* SOURCE DATA

-- pv_equiv track=rewrite | github.com/MeowKJ/maimai-bot | src/utils/color_utils.py | get_img_code_from_dx_rating
-- ===== SOURCE A (Python) =====
-- def get_img_code_from_dx_rating(dx_rating):
--     """
--     根据 DX 评级获取图片代码。
--
--     Args:
--         dx_rating (int): DX 评级。
--
--     Returns:
--         str: 图片代码。
--     """
--     ranges = [
--         (0, 999, "01"),
--         (1000, 1999, "02"),
--         (2000, 3999, "03"),
--         (4000, 6999, "04"),
--         (7000, 9999, "05"),
--         (10000, 11999, "06"),
--         (12000, 12999, "07"),
--         (13000, 13999, "08"),
--         (14000, 14499, "09"),
--         (14500, 14999, "09"),
--     ]
--
--     for lower, upper, code in ranges:
--         if lower <= dx_rating <= upper:
--             return code
--
--     return "10"
-- ===== SOURCE B (Python) =====
-- _UPPERS = [999, 1999, 3999, 6999, 9999, 11999, 12999, 13999, 14499, 14999]
-- _CODES = ["01", "02", "03", "04", "05", "06", "07", "08", "09", "09"]
--
--
-- def get_img_code_from_dx_rating(dx_rating):
--     if dx_rating < 0 or dx_rating > 14999:
--         return "10"
--     lo, hi = 0, len(_UPPERS)
--     while lo < hi:
--         mid = (lo + hi) // 2
--         if _UPPERS[mid] < dx_rating:
--             lo = mid + 1
--         else:
--             hi = mid
--     return _CODES[lo]
-- ===== Notes on version B (the rewrite author's own statement) =====
-- stated objective: alternative
-- what changed: Replaces the linear scan over (lower, upper, code) range triples with bound checks plus a hand-written binary search over a sorted list of upper bounds indexing a parallel code list.
import Mathlib
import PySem

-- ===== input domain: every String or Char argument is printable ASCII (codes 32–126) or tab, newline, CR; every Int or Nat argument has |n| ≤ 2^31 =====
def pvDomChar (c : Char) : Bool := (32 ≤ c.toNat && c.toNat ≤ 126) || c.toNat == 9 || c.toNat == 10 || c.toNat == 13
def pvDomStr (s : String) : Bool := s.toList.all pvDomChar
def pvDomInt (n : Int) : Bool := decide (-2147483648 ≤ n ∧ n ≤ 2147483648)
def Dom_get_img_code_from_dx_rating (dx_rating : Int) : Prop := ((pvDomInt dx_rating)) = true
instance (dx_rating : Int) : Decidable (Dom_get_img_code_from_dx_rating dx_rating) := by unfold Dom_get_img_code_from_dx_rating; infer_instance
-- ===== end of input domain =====

-- ===== PORT A =====
-- B replaces A's linear scan over range triples with a binary search over upper bounds (alternative structure).
def pvRangesA : List (Int × Int × String) :=
  [(0, 999, "01"), (1000, 1999, "02"), (2000, 3999, "03"), (4000, 6999, "04"),
   (7000, 9999, "05"), (10000, 11999, "06"), (12000, 12999, "07"),
   (13000, 13999, "08"), (14000, 14499, "09"), (14500, 14999, "09")]

def pvLoopA (x : Int) : List (Int × Int × String) → String
  | [] => "10"
  | (lower, upper, code) :: rest =>
      if lower ≤ x ∧ x ≤ upper then code else pvLoopA x rest

def get_img_code_from_dx_rating (dx_rating : Int) : String :=
  pvLoopA dx_rating pvRangesA

-- ===== PORT B =====
def pvUppers : List Int := [999, 1999, 3999, 6999, 9999, 11999, 12999, 13999, 14499, 14999]
def pvCodes : List String := ["01", "02", "03", "04", "05", "06", "07", "08", "09", "09"]

def pvBisect (x : Int) (lo hi : Nat) : Nat :=
  if lo < hi then
    let mid := (lo + hi) / 2
    if pvUppers.getD mid 0 < x then pvBisect x (mid + 1) hi else pvBisect x lo mid
  else lo
termination_by hi - lo
decreasing_by all_goals omega

def get_img_code_from_dx_rating_alt (dx_rating : Int) : String :=
  if dx_rating < 0 ∨ dx_rating > 14999 then "10"
  else pvCodes.getD (pvBisect dx_rating 0 pvUppers.length) "10"

-- ===== PRECONDITION & SPEC =====
def Spec_get_img_code_from_dx_rating (dx_rating : Int) (out : String) : Prop := out = get_img_code_from_dx_rating_alt dx_rating
instance (dx_rating : Int) (out : String) : Decidable (Spec_get_img_code_from_dx_rating dx_rating out) := by unfold Spec_get_img_code_from_dx_rating; infer_instance

-- ===== CLAIM =====
def Claim_equal_get_img_code_from_dx_rating : Prop := ∀ (dx_rating : Int), Dom_get_img_code_from_dx_rating dx_rating → Spec_get_img_code_from_dx_rating dx_rating (get_img_code_from_dx_rating dx_rating)

-- ===== LEMMAS AND PROOFS =====

-- ===== VERDICT =====
set_option maxRecDepth 8000 in
set_option maxHeartbeats 1600000 in
theorem get_img_code_from_dx_rating_spec : Claim_equal_get_img_code_from_dx_rating := by
  intro x _
  unfold Spec_get_img_code_from_dx_rating get_img_code_from_dx_rating get_img_code_from_dx_rating_alt
  simp [pvRangesA, pvLoopA, pvBisect, pvUppers, pvCodes]
  split_ifs <;> first | rfl | omega
def Spec_get_similar_ds (input_workload : String) (input_datasize : Int) (datasize_list : List (String × List Int)) (out : List Int × List Int × Int × List Int) : Prop := out = get_similar_ds_alt input_workload input_datasize datasize_list
instance (input_workload : String) (input_datasize : Int) (datasize_list : List (String × List Int)) (out : List Int × List Int × Int × List Int) : Decidable (Spec_get_similar_ds input_workload input_datasize datasize_list out) := by unfold Spec_get_similar_ds; infer_instance

-- ===== CLAIM (what is proved, stated in full; the proofs are below) =====
def Claim_equal_get_similar_ds : Prop := ∀ (input_workload : String) (input_datasize : Int) (datasize_list : List (String × List Int)), Dom_get_similar_ds input_workload input_datasize datasize_list → Pre_get_similar_ds input_workload input_datasize datasize_list → Spec_get_similar_ds input_workload input_datasize datasize_list (get_similar_ds input_workload input_datasize datasize_list)

-- ===== LEMMAS AND PROOFS =====

-- indices (from k on) of the elements of l at distance exactly m
def pvIdxF (ids : Int) : List Int → Int → Int → List Int
  | [], _, _ => []
  | x :: t, k, m => if |ids - x| = m then k :: pvIdxF ids t (k + 1) m else pvIdxF ids t (k + 1) m

theorem pv_foldl_min_le (l : List Int) : ∀ b : Int, l.foldl min b ≤ b := by
  induction l with
  | nil => intro b; simp
  | cons x t ih =>
    intro b
    calc (x :: t).foldl min b = t.foldl min (min b x) := by simp
    _ ≤ min b x := ih _
    _ ≤ b := min_le_left _ _
-- pv_equiv track=rewrite | github.com/debdeephub/Asus | 4. 2D Arrays/CN_Summed_matrix.py | query
-- ===== SOURCE A (Python) =====
-- def query(n, q):
--     # Write your code here
--     # Return the number of cells having value ‘q’.
--     c =  0
--     matrix = [[0]*n for j in range(n)]
--
--     for i in range(n):
--         for j in range(n):
--             matrix[i][j] = i+j+2
--             if matrix[i][j]==q:
--                 c+=1
--     return c
-- ===== SOURCE B (Python) =====
-- def query(n, q):
--     # Cell (i, j) holds i + j + 2; count integer solutions of i + j = q - 2
--     # with 0 <= i, j <= n - 1 in closed form.
--     if n <= 0:
--         return 0
--     s = q - 2
--     lo = max(0, s - (n - 1))
--     hi = min(s, n - 1)
--     return max(0, hi - lo + 1)
-- ===== Notes on version B (the rewrite author's own statement) =====
-- stated objective: faster
-- what changed: Replaced the O(n^2) double loop that materialises the whole n x n matrix with an O(1) closed-form count of the solutions of i + j = q - 2 with 0 <= i, j <= n - 1.
import Mathlib
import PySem

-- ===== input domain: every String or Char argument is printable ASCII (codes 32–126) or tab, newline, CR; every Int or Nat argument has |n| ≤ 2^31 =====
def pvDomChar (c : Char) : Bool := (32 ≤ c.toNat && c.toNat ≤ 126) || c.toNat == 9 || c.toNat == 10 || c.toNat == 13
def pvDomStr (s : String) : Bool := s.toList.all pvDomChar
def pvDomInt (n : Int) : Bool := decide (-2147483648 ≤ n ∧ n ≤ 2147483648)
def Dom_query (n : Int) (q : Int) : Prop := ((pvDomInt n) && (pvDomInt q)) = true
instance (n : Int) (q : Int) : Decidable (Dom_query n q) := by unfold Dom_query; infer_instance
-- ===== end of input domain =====

-- B replaces A's O(n^2) matrix-filling double loop by a closed-form count of the
-- solutions of i + j = q - 2 with 0 ≤ i, j ≤ n - 1 (objective: faster, asymptotic).

-- ===== PORT A =====
-- one body of A's inner loop: 'matrix[i][j] = i+j+2; if matrix[i][j]==q: c+=1'
-- (i, j come from range(n), hence nonnegative, so .toNat for List.set is exact)
def queryStep (q i : Int) (st : List (List Int) × Int) (j : Int) : List (List Int) × Int :=
  let m := st.1.set i.toNat ((PySem.List.pyGetD st.1 i []).set j.toNat (i + j + 2))
  let c := if PySem.List.pyGetD (PySem.List.pyGetD m i []) j 0 == q then st.2 + 1 else st.2
  (m, c)

def query (n : Int) (q : Int) : Int :=
  -- matrix = [[0]*n for j in range(n)]
  let matrix : List (List Int) := (PySem.List.pyRange 0 n 1).map (fun _ => PySem.List.pyRepeat [(0 : Int)] n)
  let res := (PySem.List.pyRange 0 n 1).foldl
    (fun st i => (PySem.List.pyRange 0 n 1).foldl (queryStep q i) st) (matrix, 0)
  res.2

-- ===== PORT B =====
def query_alt (n : Int) (q : Int) : Int :=
  if n ≤ 0 then 0
  else
    let s := q - 2
    let lo := max 0 (s - (n - 1))
    let hi := min s (n - 1)
    max 0 (hi - lo + 1)

-- ===== PRECONDITION & SPEC =====
def Spec_query (n : Int) (q : Int) (out : Int) : Prop := out = query_alt n q
instance (n : Int) (q : Int) (out : Int) : Decidable (Spec_query n q out) := by unfold Spec_query; infer_instance

-- ===== CLAIM (what is proved, stated in full; the proofs are below) =====
def Claim_equal_query : Prop := ∀ (n : Int) (q : Int), Dom_query n q → Spec_query n q (query n q)

-- ===== LEMMAS AND PROOFS =====

-- matrix shape: N rows, each of length N
def MShape (m : List (List Int)) (N : Nat) : Prop := m.length = N ∧ ∀ r ∈ m, r.length = N

lemma queryStep_eq (q i j : Int) (N : Nat) (m : List (List Int)) (c : Int)
    (hm : MShape m N) (hi0 : 0 ≤ i) (hiN : i.toNat < N) (hj0 : 0 ≤ j) (hjN : j.toNat < N) :
    queryStep q i (m, c) j =
      (m.set i.toNat ((PySem.List.pyGetD m i []).set j.toNat (i + j + 2)),
       if i + j + 2 == q then c + 1 else c) ∧
    MShape (m.set i.toNat ((PySem.List.pyGetD m i []).set j.toNat (i + j + 2))) N := by
  obtain ⟨hlen, hrows⟩ := hm
  have hiN' : i.toNat < m.length := by omega
  have hiI : i < (m.length : Int) := by omega
  have hrow : PySem.List.pyGetD m i ([] : List Int) = m[i.toNat] :=
    PySem.List.pyGetD_eq_getElem m [] hi0 hiI
  have hrlen : (m[i.toNat]).length = N := hrows _ (List.getElem_mem hiN')
  have hread : PySem.List.pyGetD
      (PySem.List.pyGetD (m.set i.toNat ((PySem.List.pyGetD m i []).set j.toNat (i + j + 2))) i [])
      j 0 = i + j + 2 := by
    have h1 : PySem.List.pyGetD (m.set i.toNat ((PySem.List.pyGetD m i []).set j.toNat (i + j + 2))) i ([] : List Int)
        = (PySem.List.pyGetD m i []).set j.toNat (i + j + 2) := by
      rw [PySem.List.pyGetD_eq_getElem _ [] hi0 (by simpa using hiI)]
      simp [List.getElem_set_self]
    rw [h1, hrow]
    rw [PySem.List.pyGetD_eq_getElem _ 0 hj0 (by simp [hrlen]; omega)]
    simp
  constructor
  · simp only [queryStep, hread]
  · constructor
    · simpa using hlen
    · intro r hr
      rcases List.mem_or_eq_of_mem_set hr with h | h
      · exact hrows r h
      · subst h; rw [List.length_set, hrow, hrlen]

lemma inner_fold (n q i : Int) (N : Nat) (hi0 : 0 ≤ i) (hiN : i.toNat < N) :
    ∀ (L : List Int), (∀ j ∈ L, 0 ≤ j ∧ j < n ∧ j.toNat < N) →
    ∀ (m : List (List Int)) (c : Int), MShape m N →
    (L.foldl (queryStep q i) (m, c)).2
        = c + (L.countP (fun j => i + j + 2 == q) : Int) ∧
    MShape (L.foldl (queryStep q i) (m, c)).1 N := by
  intro L
  induction L with
  | nil => intro _ m c hm; simpa using hm
  | cons j L ih =>
    intro hjs m c hm
    have hj := hjs j (by simp)
    obtain ⟨hstep, hshape⟩ := queryStep_eq q i j N m c hm hi0 hiN hj.1 hj.2.2
    have hrest := ih (fun x hx => hjs x (by simp [hx]))
        (m.set i.toNat ((PySem.List.pyGetD m i []).set j.toNat (i + j + 2)))
        (if i + j + 2 == q then c + 1 else c) hshape
    simp only [List.foldl_cons, hstep]
    refine ⟨?_, hrest.2⟩
    rw [hrest.1, List.countP_cons]
    by_cases hq : i + j + 2 = q <;> simp [hq] <;> try ring

lemma outer_fold (n q : Int) (N : Nat) (hN : n ≤ (N : Int)) :
    ∀ (L : List Int), (∀ i ∈ L, 0 ≤ i ∧ i < n ∧ i.toNat < N) →
    ∀ (m : List (List Int)) (c : Int), MShape m N →
    (L.foldl (fun st i => (PySem.List.pyRange 0 n 1).foldl (queryStep q i) st) (m, c)).2
      = c + ((L.map (fun i => ((PySem.List.pyRange 0 n 1).countP (fun j => i + j + 2 == q) : Int))).sum) ∧
    MShape (L.foldl (fun st i => (PySem.List.pyRange 0 n 1).foldl (queryStep q i) st) (m, c)).1 N := by
  intro L
  induction L with
  | nil => intro _ m c hm; simpa using hm
  | cons i L ih =>
    intro his m c hm
    have hi := his i (by simp)
    have hjs : ∀ j ∈ PySem.List.pyRange 0 n 1, 0 ≤ j ∧ j < n ∧ j.toNat < N := by
      intro j hj; have := (PySem.List.mem_pyRange_one).1 hj
      refine ⟨by omega, by omega, by omega⟩
    obtain ⟨hc, hsh⟩ := inner_fold n q i N hi.1 hi.2.2 (PySem.List.pyRange 0 n 1) hjs m c hm
    simp only [List.foldl_cons]
    have heq : (PySem.List.pyRange 0 n 1).foldl (queryStep q i) (m, c)
        = ((((PySem.List.pyRange 0 n 1).foldl (queryStep q i) (m, c))).1,
           c + ((PySem.List.pyRange 0 n 1).countP (fun j => i + j + 2 == q) : Int)) := by
      rw [← hc]
    rw [heq]
    obtain ⟨hc2, hsh2⟩ := ih (fun x hx => his x (by simp [hx])) _ _ hsh
    refine ⟨?_, hsh2⟩
    rw [hc2]; simp; ring

-- count of j ∈ range(n) with i + j + 2 = q
lemma countP_range (n i q : Int) :
    ((PySem.List.pyRange 0 n 1).countP (fun j => i + j + 2 == q) : Int)
      = if 0 ≤ q - 2 - i ∧ q - 2 - i < n then 1 else 0 := by
  have h1 : (PySem.List.pyRange 0 n 1).countP (fun j => i + j + 2 == q)
      = (PySem.List.pyRange 0 n 1).count (q - 2 - i) := by
    rw [List.count]
    apply List.countP_congr
    intro j _
    constructor <;> intro h <;> simp only [beq_iff_eq] at * <;> omega
  rw [h1]
  by_cases hmem : (q - 2 - i) ∈ PySem.List.pyRange 0 n 1
  · have := (PySem.List.mem_pyRange_one).1 hmem
    rw [List.count_eq_one_of_mem (PySem.List.nodup_pyRange_one 0 n) hmem,
        if_pos (by omega : 0 ≤ q - 2 - i ∧ q - 2 - i < n)]
    simp
  · have hno : ¬ (0 ≤ q - 2 - i ∧ q - 2 - i < n) := by
      intro h; exact hmem ((PySem.List.mem_pyRange_one).2 (by omega))
    rw [List.count_eq_zero_of_not_mem hmem, if_neg hno]
    simp

lemma sum_indicator (A B : Int) :
    ∀ (k : Nat), ((List.range k).map
        (fun (i : Nat) => if A ≤ (i : Int) ∧ (i : Int) ≤ B then (1 : Int) else 0)).sum
      = max 0 (min B ((k : Int) - 1) - max A 0 + 1) := by
  intro k
  induction k with
  | zero => simp only [List.range_zero, List.map_nil, List.sum_nil, Nat.cast_zero]; omega
  | succ k ih =>
    rw [List.range_succ, List.map_append, List.sum_append, ih]
    simp only [List.map_cons, List.map_nil, List.sum_cons, List.sum_nil]
    push_cast
    split_ifs with h <;> omega

theorem query_spec : Claim_equal_query := by
  intro n q _
  unfold Spec_query query query_alt
  by_cases hn : n ≤ 0
  · simp [PySem.List.pyRange_one_eq_nil hn, hn]
  · push_neg at hn
    simp only [if_neg (by omega : ¬ n ≤ 0)]
    have hshape : MShape ((PySem.List.pyRange 0 n 1).map (fun _ => PySem.List.pyRepeat [(0 : Int)] n)) n.toNat := by
      constructor
      · simp [PySem.List.length_pyRange_one]
      · intro r hr
        simp only [List.mem_map] at hr
        obtain ⟨_, _, hr⟩ := hr
        rw [← hr, PySem.List.pyRepeat_singleton, List.length_replicate]
    have his : ∀ i ∈ PySem.List.pyRange 0 n 1, 0 ≤ i ∧ i < n ∧ i.toNat < n.toNat := by
      intro i hi; have := (PySem.List.mem_pyRange_one).1 hi
      refine ⟨by omega, by omega, by omega⟩
    obtain ⟨hc, _⟩ := outer_fold n q n.toNat (by omega) (PySem.List.pyRange 0 n 1) his _ 0 hshape
    rw [hc]
    have hmap : (PySem.List.pyRange 0 n 1).map
          (fun i => ((PySem.List.pyRange 0 n 1).countP (fun j => i + j + 2 == q) : Int))
        = (List.range n.toNat).map
          (fun (i : Nat) => if (q - 1 - n) ≤ (i : Int) ∧ (i : Int) ≤ q - 2 then (1 : Int) else 0) := by
      have h1 : (PySem.List.pyRange 0 n 1).map
            (fun i => ((PySem.List.pyRange 0 n 1).countP (fun j => i + j + 2 == q) : Int))
          = (PySem.List.pyRange 0 n 1).map
            (fun i => if (q - 1 - n) ≤ i ∧ i ≤ q - 2 then (1 : Int) else 0) := by
        apply List.map_congr_left
        intro i _
        rw [countP_range]
        split_ifs with ha hb <;> first | rfl | (exfalso; omega)
      rw [h1, PySem.List.pyRange_one 0 n]
      simp only [Int.sub_zero, List.map_map]
      apply List.map_congr_left
      intro i _
      simp only [Function.comp_apply, zero_add]
    rw [hmap, sum_indicator]
    have hcast : ((n.toNat : Int)) = n := by omega
    rw [hcast]
    omega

* ASSIGNMENT
Copy exactly the lines from the one with "rw [hmap, sum_indicator]" down to the last line of the records above, and leave out everything else.

* EXERCISE ANSWER
    rw [hmap, sum_indicator]
    have hcast : ((n.toNat : Int)) = n := by omega
    rw [hcast]
    omega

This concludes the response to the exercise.